Can someone clearly explain about the lim sup and lim inf?

Consider this example: $$ 3-\frac12,\quad 5+\frac13,\quad 3-\frac14,\quad 5+\frac15,\quad 3-\frac16,\quad 5+\frac17,\quad 3-\frac18,\quad 5+\frac19,\quad\ldots\ldots $$ It alternates between something approaching $3$ from below and something approaching $5$ from above. The lim inf is $3$ and the lim sup is $5$.

The inf of the whole sequence is $3-\frac12$.

If you throw away the first term or the first two terms, the inf of what's left is $3-\frac14$.

If you throw away all the terms up to that one and the one after it, the inf of what's left is $3-\frac16$.

If you throw away all the terms up to that one and the one after it, the inf of what's left is $3-\frac18$.

If you throw away all the terms up to that one and the one after it, the inf of what's left is $3-\frac1{10}$.

. . . and so on. You see that these infs are getting bigger.

If you look at the sequence of infs, their sup is $3$.

Thus the lim inf is the sup of the sequence of infs of all tail-ends of the sequence. In mathematical notation, $$ \begin{align} \liminf_{n\to\infty} a_n & = \sup_{n=1,2,3,\ldots} \inf_{m=n,n+1,n+2,\ldots} a_m \\[12pt] & = \sup_{n=1,2,3,\ldots} \inf\left\{ a_n, a_{n+1}, a_{n+2}, a_{n+3},\ldots \right\} \\[12pt] & = \sup\left\{ \inf\left\{ a_n, a_{n+1}, a_{n+2}, a_{n+3},\ldots \right\} : n=1,2,3,\ldots \right\} \\[12pt] & = \sup\left\{ \inf\{ a_m : m\ge n\} : n=1,2,3,\ldots \right\}. \end{align} $$

Just as the lim inf is a sup of infs, so the lim sup is and inf of sups.

One can also say that $L=\liminf\limits_{n\to\infty} a_n$ precisely if for all $\varepsilon>0$, no matter how small, there exists an index $N$ so large that for all $n\ge N$, $a_n>L-\varepsilon$, and $L$ is the largest number for which this holds.

I understand $\limsup s_n$ and $\liminf s_n$ as the largest and smallest subsequential limits of $s_n$.

Think of it this way.

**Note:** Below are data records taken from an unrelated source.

-- pv_equiv track=rewrite | github.com/juniorcoder2008/python-binary-calculator | CalculateBinaryNumbers.py | calculateBinaryNumbers
-- ===== SOURCE A (Python) =====
-- def calculateBinaryNumbers(binaryString: str):
--     outputInteger: int = 0
--     counter: int = 0
--
--     if len(binaryString) < 8:
--         return
--
--     if len(binaryString) > 8:
--         return
--
--     for i in binaryString:
--         if not i == "1" and not i == "0":
--             return
--
--         if counter == 0:
--             if i == "1":
--                 outputInteger += 128
--             else:
--                 outputInteger += 0
--
--         if counter == 1:
--             if i == "1":
--                 outputInteger += 64
--             else:
--                 outputInteger += 0
--
--         if counter == 2:
--             if i == "1":
--                 outputInteger += 32
--             else:
--                 outputInteger += 0
--
--         if counter == 3:
--             if i == "1":
--                 outputInteger += 16
--             else:
--                 outputInteger += 0
--
--         if counter == 4:
--             if i == "1":
--                 outputInteger += 8
--             else:
--                 outputInteger += 0
--
--         if counter == 5:
--             if i == "1":
--                 outputInteger += 4
--             else:
--                 outputInteger += 0
--
--         if counter == 6:
--             if i == "1":
--                 outputInteger += 2
--             else:
--                 outputInteger += 0
--
--         if counter == 7:
--             if i == "1":
--                 outputInteger += 1
--             else:
--                 outputInteger += 0
--
--         counter += 1
--
--     return outputInteger
-- ===== SOURCE B (Python) =====
-- def calculateBinaryNumbers(binaryString: str):
--     if len(binaryString) != 8:
--         return None
--     value = 0
--     for ch in binaryString:
--         if ch == "1":
--             value = value * 2 + 1
--         elif ch == "0":
--             value = value * 2
--         else:
--             return None
--     return value
-- ===== Notes on version B (the rewrite author's own statement) =====
-- stated objective: simpler
-- what changed: Replaces the counter-indexed chain of eight fixed-weight if-blocks with a single up-front length check and one Horner-style shift-and-add accumulation over the characters.
import Mathlib
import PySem

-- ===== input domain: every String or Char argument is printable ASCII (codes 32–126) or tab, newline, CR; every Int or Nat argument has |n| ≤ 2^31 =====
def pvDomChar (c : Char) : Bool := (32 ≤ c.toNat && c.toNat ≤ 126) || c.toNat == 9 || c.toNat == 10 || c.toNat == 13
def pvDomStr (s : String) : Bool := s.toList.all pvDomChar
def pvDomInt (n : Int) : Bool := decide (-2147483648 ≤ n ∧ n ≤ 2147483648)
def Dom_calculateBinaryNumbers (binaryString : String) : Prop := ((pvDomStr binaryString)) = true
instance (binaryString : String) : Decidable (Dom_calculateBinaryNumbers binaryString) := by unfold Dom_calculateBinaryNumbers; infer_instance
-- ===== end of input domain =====

-- ===== PORT A =====
-- One honest line: B validates the length up front and accumulates the value by
-- Horner shift-and-add in a single loop, instead of A's counter-indexed chain of
-- eight fixed-weight if-blocks; objective: simpler.

-- loop body of A: the eight successive 'if counter == k' blocks, in order
def stepA (counter : Int) (i : Char) (acc : Int) : Int :=
  let a0 := if counter == 0 then (if i == '1' then acc + 128 else acc + 0) else acc
  let a1 := if counter == 1 then (if i == '1' then a0 + 64 else a0 + 0) else a0
  let a2 := if counter == 2 then (if i == '1' then a1 + 32 else a1 + 0) else a1
  let a3 := if counter == 3 then (if i == '1' then a2 + 16 else a2 + 0) else a2
  let a4 := if counter == 4 then (if i == '1' then a3 + 8 else a3 + 0) else a3
  let a5 := if counter == 5 then (if i == '1' then a4 + 4 else a4 + 0) else a4
  let a6 := if counter == 6 then (if i == '1' then a5 + 2 else a5 + 0) else a5
  let a7 := if counter == 7 then (if i == '1' then a6 + 1 else a6 + 0) else a6
  a7

-- A's for-loop: early 'return' (= none) on a non-bit char, else step and continue
def loopA : List Char → Int → Int → Option Int
  | [], _, acc => some acc
  | i :: t, counter, acc =>
    if ¬ (i == '1') = true ∧ ¬ (i == '0') = true then none
    else loopA t (counter + 1) (stepA counter i acc)

def calculateBinaryNumbers (binaryString : String) : Option Int :=
  if PySem.Str.len binaryString < 8 then none
  else if PySem.Str.len binaryString > 8 then none
  else loopA binaryString.toList 0 0

-- ===== PORT B =====
-- B's loop: Horner shift-and-add, early None on a non-bit char
def loopB : List Char → Int → Option Int
  | [], value => some value
  | ch :: t, value =>
    if ch == '1' then loopB t (value * 2 + 1)
    else if ch == '0' then loopB t (value * 2)
    else none

def calculateBinaryNumbers_alt (binaryString : String) : Option Int :=
  if PySem.Str.len binaryString ≠ 8 then none
  else loopB binaryString.toList 0

-- ===== PRECONDITION & SPEC =====
def Spec_calculateBinaryNumbers (binaryString : String) (out : Option Int) : Prop := out = calculateBinaryNumbers_alt binaryString
instance (binaryString : String) (out : Option Int) : Decidable (Spec_calculateBinaryNumbers binaryString out) := by unfold Spec_calculateBinaryNumbers; infer_instance

-- ===== CLAIM (what is proved, stated in full; the proofs are below) =====
def Claim_equal_calculateBinaryNumbers : Prop := ∀ (binaryString : String), Dom_calculateBinaryNumbers binaryString → Spec_calculateBinaryNumbers binaryString (calculateBinaryNumbers binaryString)

-- ===== LEMMAS AND PROOFS =====

-- B's loop with accumulator h equals its result from 0, shifted by h * 2^len
theorem loopB_shift (l : List Char) (h : Int) :
    loopB l h = (loopB l 0).map (fun r => h * 2 ^ l.length + r) := by
  induction l generalizing h with
  | nil => simp [loopB]
  | cons c t ih =>
    by_cases h1 : c = '1'
    · subst h1
      simp only [loopB, if_pos (by decide : ('1' == '1') = true)]
      rw [ih (h * 2 + 1), ih (0 * 2 + 1), Option.map_map]
      apply congrArg (fun f => Option.map f (loopB t 0))
      funext r
      simp only [Function.comp, List.length_cons, pow_succ]
      ring
    · by_cases h0 : c = '0'
      · subst h0
        simp only [loopB, if_neg (by decide : ¬ ('0' == '1') = true),
          if_pos (by decide : ('0' == '0') = true)]
        rw [ih (h * 2), ih (0 * 2), Option.map_map]
        apply congrArg (fun f => Option.map f (loopB t 0))
        funext r
        simp only [Function.comp, List.length_cons, pow_succ]
        ring
      · simp [loopB, h0, h1]

-- stepA at counter c ∈ [0,7] adds the weight 2^(7-c) for a '1' and nothing for a non-'1'
theorem stepA_one (c : Int) (acc : Int) (hc0 : 0 ≤ c) (hc7 : c ≤ 7) :
    stepA c '1' acc = acc + 2 ^ (7 - c.toNat) := by
  interval_cases c <;> simp [stepA]

theorem stepA_zero (acc : Int) (c : Int) (i : Char) (hi : i ≠ '1') :
    stepA c i acc = acc := by
  simp [stepA, beq_iff_eq, hi]

-- main invariant: with counter c and c + len = 8, A's loop equals B's loop shifted by acc
theorem loopA_eq_loopB (l : List Char) (c acc : Int) (hc : 0 ≤ c)
    (hlen : c + l.length = 8) :
    loopA l c acc = (loopB l 0).map (fun r => acc + r) := by
  induction l generalizing c acc with
  | nil => simp [loopA, loopB]
  | cons i t ih =>
    have hc7 : c ≤ 7 := by
      have := hlen; simp only [List.length_cons] at this; omega
    have htlen : (t.length : Int) = 7 - c := by
      have := hlen; simp only [List.length_cons] at this; push_cast at this ⊢; omega
    by_cases h1 : i = '1'
    · subst h1
      simp only [loopA, loopB, if_pos (by decide : ('1' == '1') = true)]
      rw [if_neg (by simp)]
      rw [ih (c + 1) _ (by omega) (by simp only [List.length_cons] at hlen; push_cast at hlen ⊢; omega)]
      rw [loopB_shift t (0 * 2 + 1), Option.map_map]
      apply congrArg (fun f => Option.map f (loopB t 0))
      funext r
      have h2 : (2 : Int) ^ t.length = 2 ^ (7 - c.toNat) := by
        congr 1
        omega
      simp only [Function.comp, stepA_one c acc hc hc7, h2]
      ring
    · by_cases h0 : i = '0'
      · subst h0
        simp only [loopA, loopB, if_neg (by decide : ¬ ('0' == '1') = true),
          if_pos (by decide : ('0' == '0') = true)]
        rw [if_neg (by simp)]
        rw [stepA_zero acc c '0' (by decide)]
        exact ih (c + 1) acc (by omega)
          (by simp only [List.length_cons] at hlen; push_cast at hlen ⊢; omega)
      · simp [loopA, loopB, h0, h1]

-- ===== VERDICT (by name: the statement is the Claim_ definition above) =====
theorem calculateBinaryNumbers_spec : Claim_equal_calculateBinaryNumbers := by
  intro s _
  unfold Spec_calculateBinaryNumbers calculateBinaryNumbers calculateBinaryNumbers_alt
  by_cases hlt : PySem.Str.len s < 8
  · rw [if_pos hlt, if_pos (by omega)]
  · rw [if_neg hlt]
    by_cases hgt : PySem.Str.len s > 8
    · rw [if_pos hgt, if_pos (by omega)]
    · rw [if_neg hgt, if_neg (by omega)]
      have hlen : (s.toList.length : Int) = 8 := by
        have := PySem.Str.len_eq s
        omega
      rw [loopA_eq_loopB s.toList 0 0 le_rfl (by omega)]
      cases loopB s.toList 0 <;> simp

In the $\limsup$ , you are taking the biggest value past a certain $N$. As $N$ increases, there are "less and less" value to choose from, hence the $\limsup$ can only decrease (or stay constant).

Same thing applies with $\liminf$ except that as you get "less and less value" you can only increase (or keep it the same) the value of your $\liminf$.

As a simple example, take a sequence to be $$ s_n=(4,-4,3,-3,2,-2,1,-1,0,0,\ldots) $$ Fix $N=1$ then the largest value past or at $N=1$ is $4$ and the smallest is $-4$. A few steps later, say $N=4$, the largest value past or at $N$ is $2$ and the smallest is now $-3$. Further away, at $N=10$ we have $\sup_{n\ge 10}=\inf_{n\ge 10}=0$.

From this you see that $\limsup$ decreases and $\liminf$ increases.

Exercise: What needs to happen for the sequence to converge?